What do you think toddlers can get out of magazines?
There’s the interactive element; no one lets you write on a book (and you shouldn’t, they’re precious things!). But when using a magazine, a child should be allowed to draw and express their creativity. Plus, magazines are companionable – you can take them anywhere. That’s what I’d like Dot to be; an interactive book you take with you to keep the kids happy while mum and dad are eating at a restaurant, instead of just giving them an iPhone. And even though it’s only 36 pages, hopefully it’s got that collectible feel so that families can keep it as a memento of their children’s creativity.


Is Dot as much a tool for education as it is for enjoyment?
I don’t like the word ‘educational’ and I’m certainly not an expert on education. But I’m a mum and I’ve seen how my child learns. He learns best by having fun. In the world of kids’ culture there are a lot of magazines that try too hard to educate or just shove a brand in your face. I want to do something more fun and genuine than that.

Why is it called Dot?
Originally the magazine was going to be called Bol, which is French for bowl, because every generation in every country had a bowl haircut as a kid. As soon as I had that word in mind, Anna Dunn – who brought Dot to life – and I discussed what ‘Bol’ would look like. He/she would have a giant head with tools inside and he/she would have a bowl haircut.
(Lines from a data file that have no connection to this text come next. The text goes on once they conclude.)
-- pv_equiv track=rewrite | github.com/cuponomia/dojo | greed-2021-09-10/application.py | isXOfKind
-- ===== SOURCE A (Python) =====
-- def isXOfKind(array):
-- 	count_map = {}
--
-- 	for number in array:
-- 		count_map[number] = count_map.get(number, 0) + 1
--
-- 	for number, count in count_map.items():
-- 		if count >= 3:
-- 			remaining_array = [x for x in array if x != number]
--
-- 			if number == 1:
-- 				return 500 * (2 ** (count - 2)), remaining_array
--
-- 			return number * 50 * (2 ** (count - 2)), remaining_array
--
-- 	return 0, array
-- ===== SOURCE B (Python) =====
-- def isXOfKind(array):
-- 	s = sorted(array)
-- 	triples = {}
-- 	i = 0
-- 	while i < len(s):
-- 		j = i
-- 		while j < len(s) and s[j] == s[i]:
-- 			j += 1
-- 		if j - i >= 3:
-- 			triples[s[i]] = j - i
-- 		i = j
-- 	for number in array:
-- 		if number in triples:
-- 			count = triples[number]
-- 			remaining = [x for x in array if x != number]
-- 			if number == 1:
-- 				return 500 * (2 ** (count - 2)), remaining
-- 			return number * 50 * (2 ** (count - 2)), remaining
-- 	return 0, array
-- ===== Notes on version B (the rewrite author's own statement) =====
-- stated objective: alternative
-- what changed: B counts occurrences by sorting a copy of the array and run-length-encoding the sorted list (two nested index loops) to collect the values occurring >= 3 times, then scans the original array for the first such value; A instead hash-counts into a dict in one pass and scans the dict's items.
import Mathlib
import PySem

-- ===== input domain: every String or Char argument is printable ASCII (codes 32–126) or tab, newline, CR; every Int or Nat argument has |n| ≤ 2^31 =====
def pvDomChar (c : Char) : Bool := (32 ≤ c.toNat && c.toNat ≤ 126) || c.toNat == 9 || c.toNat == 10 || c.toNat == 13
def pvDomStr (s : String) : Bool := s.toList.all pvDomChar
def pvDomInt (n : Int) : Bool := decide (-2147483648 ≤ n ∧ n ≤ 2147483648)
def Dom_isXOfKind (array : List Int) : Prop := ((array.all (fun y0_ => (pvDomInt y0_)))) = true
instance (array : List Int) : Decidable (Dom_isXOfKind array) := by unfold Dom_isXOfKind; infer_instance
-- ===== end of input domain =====

-- B counts by sorting a copy and run-length-encoding the sorted list to collect the values
-- occurring >= 3 times, then scans the original array for the first such value; A hash-counts
-- into a dict and scans the dict's items (objective: alternative algorithm, same cost class).

-- ===== PORT A =====
-- A's second loop: scan count_map.items for the first (number, count) with count >= 3.
def pvScanItemsA (array : List Int) : List (Int × Int) → Int × List Int
  | [] => (0, array)
  | (number, count) :: rest =>
    if 3 ≤ count then
      let remaining_array := array.filter (fun x => x != number)
      if number = 1 then (500 * 2 ^ (count - 2).toNat, remaining_array)
      else (number * 50 * 2 ^ (count - 2).toNat, remaining_array)
    else pvScanItemsA array rest

def isXOfKind (array : List Int) : Int × List Int :=
  let count_map := array.foldl (fun d x => d.insert x (d.getD x 0 + 1)) PySem.Dict.empty
  pvScanItemsA array count_map.items

-- ===== PORT B =====
-- B's nested while loops over the sorted copy s: the outer loop advances i run by run,
-- the inner loop (here takeWhile/dropWhile on the remaining suffix) finds the run's end j;
-- runs of length >= 3 are recorded in triples.
def pvRunsB (d : PySem.Dict Int Int) : List Int → PySem.Dict Int Int
  | [] => d
  | v :: rest =>
    let run : Int := 1 + (rest.takeWhile (fun x => x == v)).length
    pvRunsB (if 3 ≤ run then d.insert v run else d) (rest.dropWhile (fun x => x == v))
termination_by l => l.length
decreasing_by
  have := List.length_dropWhile_le (fun x => x == v) rest
  simp only [List.length_cons]
  omega

-- B's for loop: first element of array that is a key of triples.
def pvScanB (array : List Int) (d : PySem.Dict Int Int) : List Int → Int × List Int
  | [] => (0, array)
  | number :: rest =>
    if d.contains number then
      let count := d.getD number 0
      let remaining := array.filter (fun x => x != number)
      if number = 1 then (500 * 2 ^ (count - 2).toNat, remaining)
      else (number * 50 * 2 ^ (count - 2).toNat, remaining)
    else pvScanB array d rest

def isXOfKind_alt (array : List Int) : Int × List Int :=
  let s := PySem.List.sorted array (fun x => x) false
  pvScanB array (pvRunsB PySem.Dict.empty s) array

-- ===== PRECONDITION & SPEC =====
def Spec_isXOfKind (array : List Int) (out : Int × List Int) : Prop := out = isXOfKind_alt array
instance (array : List Int) (out : Int × List Int) : Decidable (Spec_isXOfKind array out) := by unfold Spec_isXOfKind; infer_instance

-- ===== CLAIM (what is proved, stated in full; the proofs are below) =====
def Claim_equal_isXOfKind : Prop := ∀ (array : List Int), Dom_isXOfKind array → Spec_isXOfKind array (isXOfKind array)

-- ===== LEMMAS AND PROOFS =====

-- the common shape of both programs: the result is determined by the first value with count ≥ 3
def pvOut (array : List Int) : Option Int → Int × List Int
  | none => (0, array)
  | some number =>
    let count : Int := List.count number array
    let remaining := array.filter (fun x => x != number)
    if number = 1 then (500 * 2 ^ (count - 2).toNat, remaining)
    else (number * 50 * 2 ^ (count - 2).toNat, remaining)

def pvP (array : List Int) (k : Int) : Bool := 3 ≤ (List.count k array : Int)

-- ---- A side ----
theorem pvScanItemsA_eq (array l : List Int) :
    pvScanItemsA array (l.map (fun k => (k, (List.count k array : Int)))) =
      pvOut array (l.find? (pvP array)) := by
  induction l with
  | nil => rfl
  | cons n rest ih =>
    simp only [List.map, pvScanItemsA, List.find?]
    by_cases h : (3 : Int) ≤ List.count n array
    · simp [pvP, h, pvOut]
    · simp [pvP, h, ih]

-- the Set.add fold only appends to its accumulator
theorem pvFold_add_append (l acc : List Int) :
    ∃ t, l.foldl PySem.Set.add acc = acc ++ t := by
  induction l generalizing acc with
  | nil => exact ⟨[], by simp⟩
  | cons x xs ih =>
    simp only [List.foldl]
    by_cases hx : x ∈ acc
    · have h1 : PySem.Set.add acc x = acc := by
        simp [PySem.Set.add, PySem.Set.contains, hx]
      rw [h1]; exact ih acc
    · have h1 : PySem.Set.add acc x = acc ++ [x] := by
        simp [PySem.Set.add, PySem.Set.contains, hx]
      rw [h1]
      obtain ⟨t, ht⟩ := ih (acc ++ [x])
      exact ⟨[x] ++ t, by simp [ht]⟩

-- find? over the dedup fold agrees with find? over the list, while nothing in acc satisfies p
theorem pvFind_foldl_add (p : Int → Bool) (l : List Int) :
    ∀ acc : List Int, (∀ a ∈ acc, p a = false) →
      (l.foldl PySem.Set.add acc).find? p = l.find? p := by
  induction l with
  | nil =>
    intro acc hacc
    have h0 : acc.find? p = none := List.find?_eq_none.mpr (fun a ha => by simp [hacc a ha])
    simpa using h0
  | cons x xs ih =>
    intro acc hacc
    simp only [List.foldl, List.find?]
    by_cases hp : p x
    · have hx : x ∉ acc := fun hmem => absurd hp (by simp [hacc x hmem])
      have hadd : PySem.Set.add acc x = acc ++ [x] := by
        simp [PySem.Set.add, PySem.Set.contains, hx]
      rw [hadd]
      obtain ⟨t, ht⟩ := pvFold_add_append xs (acc ++ [x])
      have h0 : acc.find? p = none := List.find?_eq_none.mpr (fun a ha => by simp [hacc a ha])
      rw [ht, List.append_assoc, List.find?_append, h0]
      simp [hp]
    · have hadd : ∀ a ∈ PySem.Set.add acc x, p a = false := by
        intro a ha
        simp only [PySem.Set.add] at ha
        split at ha
        · exact hacc a ha
        · rcases List.mem_append.mp ha with h | h
          · exact hacc a h
          · simp only [List.mem_singleton] at h; subst h
            exact Bool.eq_false_iff.mpr (by simpa using hp)
      simp only [Bool.not_eq_true] at hp
      rw [hp, ih (PySem.Set.add acc x) hadd]

theorem pvFind_ofList (p : Int → Bool) (l : List Int) :
    (PySem.Set.ofList l).find? p = l.find? p := by
  rw [PySem.Set.ofList_eq_foldl]
  exact pvFind_foldl_add p l [] (by simp)

theorem pvA_eq (array : List Int) :
    isXOfKind array = pvOut array (array.find? (pvP array)) := by
  show pvScanItemsA array
      (PySem.Dict.items (array.foldl (fun d x => d.insert x (d.getD x 0 + 1)) PySem.Dict.empty)) =
    pvOut array (array.find? (pvP array))
  rw [PySem.Dict.foldl_insert_getD_add_one_eq_counter, PySem.Dict.items_counter,
    pvScanItemsA_eq, pvFind_ofList]

-- ---- B side ----
-- run-length pass over a ≤-sorted list: get? reads off exactly the counts ≥ 3
theorem pvRunsB_get? (s : List Int) (d : PySem.Dict Int Int)
    (hs : s.Pairwise (· ≤ ·)) (v : Int) :
    (pvRunsB d s).get? v =
      if v ∈ s ∧ 3 ≤ (List.count v s : Int) then some ((List.count v s : Int)) else d.get? v := by
  induction d, s using pvRunsB.induct with
  | case1 d => simp [pvRunsB]
  | case2 d v0 rest run ih =>
    set take := rest.takeWhile (fun x => x == v0) with htakedef
    set drop := rest.dropWhile (fun x => x == v0) with hdropdef
    have hrundef : run = 1 + (take.length : Int) := rfl
    simp only [dite_eq_ite] at ih
    have htake : ∀ x ∈ take, x = v0 := by
      intro x hx
      have hmem := List.mem_takeWhile_imp hx
      simpa using hmem
    have hrest_ge : ∀ y ∈ rest, v0 ≤ y := (List.pairwise_cons.mp hs).1
    have hdrop_sub : List.Sublist drop rest := hdropdef ▸ List.dropWhile_sublist _
    have hdrop_pw : List.Pairwise (· ≤ ·) drop :=
      ((List.pairwise_cons.mp hs).2).sublist hdrop_sub
    have hv0_drop : v0 ∉ drop := by
      intro hmem
      cases hd : drop with
      | nil => rw [hd] at hmem; simp at hmem
      | cons h t =>
        have hhead : ¬ ((fun x => x == v0) h = true) := by
          have hh := List.head?_dropWhile_not (p := fun x => x == v0) (l := rest)
          rw [← hdropdef, hd] at hh
          simpa using hh
        have hne : h ≠ v0 := by simpa using hhead
        have hge : v0 ≤ h := hrest_ge h (hdrop_sub.mem (hd ▸ List.mem_cons_self))
        have hlt : v0 < h := lt_of_le_of_ne hge (Ne.symm hne)
        rw [hd] at hmem
        rcases List.mem_cons.mp hmem with h1 | h1
        · omega
        · have := (List.pairwise_cons.mp (hd ▸ hdrop_pw)).1 v0 h1
          omega
    have hsplit : v0 :: rest = v0 :: (take ++ drop) := by
      rw [htakedef, hdropdef, List.takeWhile_append_dropWhile]
    have hcount0 : List.count v0 (v0 :: rest) = 1 + take.length := by
      rw [hsplit, List.count_cons_self, List.count_append]
      have h1 : List.count v0 take = take.length :=
        List.count_eq_length.mpr (fun x hx => by rw [htake x hx])
      have h2 : List.count v0 drop = 0 := List.count_eq_zero.mpr hv0_drop
      omega
    simp only [pvRunsB, ← htakedef, ← hdropdef, ← hrundef]
    rw [ih hdrop_pw]
    by_cases hv : v = v0
    · subst hv
      have hrun : run = (List.count v (v :: rest) : Int) := by
        rw [hrundef, hcount0]; push_cast; ring
      simp only [hv0_drop, false_and, if_false]
      by_cases h3 : (3 : Int) ≤ run
      · have hm : v ∈ v :: rest := List.mem_cons_self
        rw [if_pos h3, PySem.Dict.get?_insert_self, if_pos ⟨hm, by omega⟩, hrun]
      · rw [if_neg h3, if_neg (by rw [← hrun]; tauto)]
    · have hcnt : List.count v (v0 :: rest) = List.count v drop := by
        rw [hsplit, List.count_cons_of_ne (Ne.symm hv), List.count_append]
        have : List.count v take = 0 :=
          List.count_eq_zero.mpr (fun hm => hv (htake v hm))
        omega
      have hmem : (v ∈ v0 :: rest) ↔ v ∈ drop := by
        constructor
        · intro h
          rw [hsplit] at h
          rcases List.mem_cons.mp h with h2 | h2
          · exact absurd h2 hv
          · rcases List.mem_append.mp h2 with h3 | h3
            · exact absurd (htake v h3) hv
            · exact h3
        · intro h
          exact List.mem_cons_of_mem _ (hdrop_sub.mem h)
      have hd' : (if 3 ≤ run then d.insert v0 run else d).get? v = d.get? v := by
        split
        · exact PySem.Dict.get?_insert_of_ne _ _ hv
        · rfl
      rw [hd', hcnt]
      by_cases h1 : v ∈ drop ∧ 3 ≤ (List.count v drop : Int)
      · rw [if_pos h1, if_pos ⟨hmem.mpr h1.1, h1.2⟩]
      · rw [if_neg h1, if_neg (by rw [hmem]; exact h1)]

-- B's scan over the array, with a dict answering "count ≥ 3?", is the find?/pvOut shape
theorem pvScanB_eq (array : List Int) (d : PySem.Dict Int Int)
    (hd : ∀ v, d.get? v = if pvP array v then some ((List.count v array : Int)) else none)
    (l : List Int) :
    pvScanB array d l = pvOut array (l.find? (pvP array)) := by
  induction l with
  | nil => rfl
  | cons n rest ih =>
    simp only [pvScanB, List.find?]
    have hc : d.contains n = pvP array n := by
      rw [PySem.Dict.contains_eq_isSome_get?, hd n]
      by_cases h : pvP array n <;> simp [h]
    by_cases h : pvP array n
    · rw [hc, if_pos h, h]
      have : d.getD n 0 = (List.count n array : Int) := by
        rw [PySem.Dict.getD_eq_get?_getD, hd n, if_pos h]; rfl
      simp only [this, pvOut]
    · rw [hc, if_neg (by simpa using h)]
      simp only [Bool.not_eq_true] at h
      rw [h, ih]

theorem pvB_eq (array : List Int) :
    isXOfKind_alt array = pvOut array (array.find? (pvP array)) := by
  show pvScanB array (pvRunsB PySem.Dict.empty (PySem.List.sorted array (fun x => x) false)) array
      = pvOut array (array.find? (pvP array))
  set s := PySem.List.sorted array (fun x => x) false with hsdef
  have hperm : s.Perm array := PySem.List.sorted_perm array (fun x => x) false
  have hpw : s.Pairwise (· ≤ ·) := by
    have := PySem.List.sorted_pairwise array (fun x => x)
    simpa using this
  apply pvScanB_eq
  intro v
  rw [pvRunsB_get? s PySem.Dict.empty hpw v]
  have hcnt : List.count v s = List.count v array := hperm.count_eq v
  have hmem : v ∈ s ↔ v ∈ array := hperm.mem_iff
  by_cases h : pvP array v
  · have h3 : 3 ≤ (List.count v array : Int) := by simpa [pvP] using h
    have hm : v ∈ array := List.count_pos_iff.mp (by omega)
    rw [if_pos ⟨hmem.mpr hm, by rw [hcnt]; exact h3⟩, hcnt, if_pos h]
  · have h3 : ¬ (3 : Int) ≤ List.count v array := by simpa [pvP] using h
    rw [if_neg (by rw [hcnt]; tauto), if_neg (by simpa using h)]
    simp

-- ===== VERDICT (by name: the statement is the Claim_ definition above) =====
theorem isXOfKind_spec : Claim_equal_isXOfKind := by
  intro array _
  show isXOfKind array = isXOfKind_alt array
  rw [pvA_eq, pvB_eq]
But every time I mentioned the name Bol to people, they’d just stare at me blankly. So I decided I needed to find an equivalent that sounded just as good and fitted with the character, which we had already started to design by then. I thought of Dot, because he’s got such a round head that he also looks like a dot.

We have not made Dot a boy or a girl; he is just a character and kids can decide what gender he/she is.


How did you decide on the visual tone?
When I saw Anna’s work I completely fell in love with it. I thought, this is what Dot should be like. We ended up doing a secret Pinterest board together, pinning things we liked – mostly from the 60s and 70s because we both just like the use of primary colours and the simplicity of that era. Anna did 90% of the whole design/illustration, which is amazing! We have invited Lauren Humphrey to do a colouring page, Andres Lozano brought the character Mouse Marp to life, Julia Staite did the activity and Jon Boam gave some old nursery rhymes a contemporary twist.

What’s next for Dot?
The next issue is out in the summer, and I’m working on a little welcome pack for subscribers, which will contain badges, stickers and colouring sheets.

I’d love to see Dot animated at some point, and also to see it translated into other languages. It’s hard to do with Anorak because a lot of it is hand-drawn, but with Dot, we’ve ensured it’s not that way so it can be translatable and localised into lots of different languages.

World domination then?
Exactly! (laughs) Just one step at a time!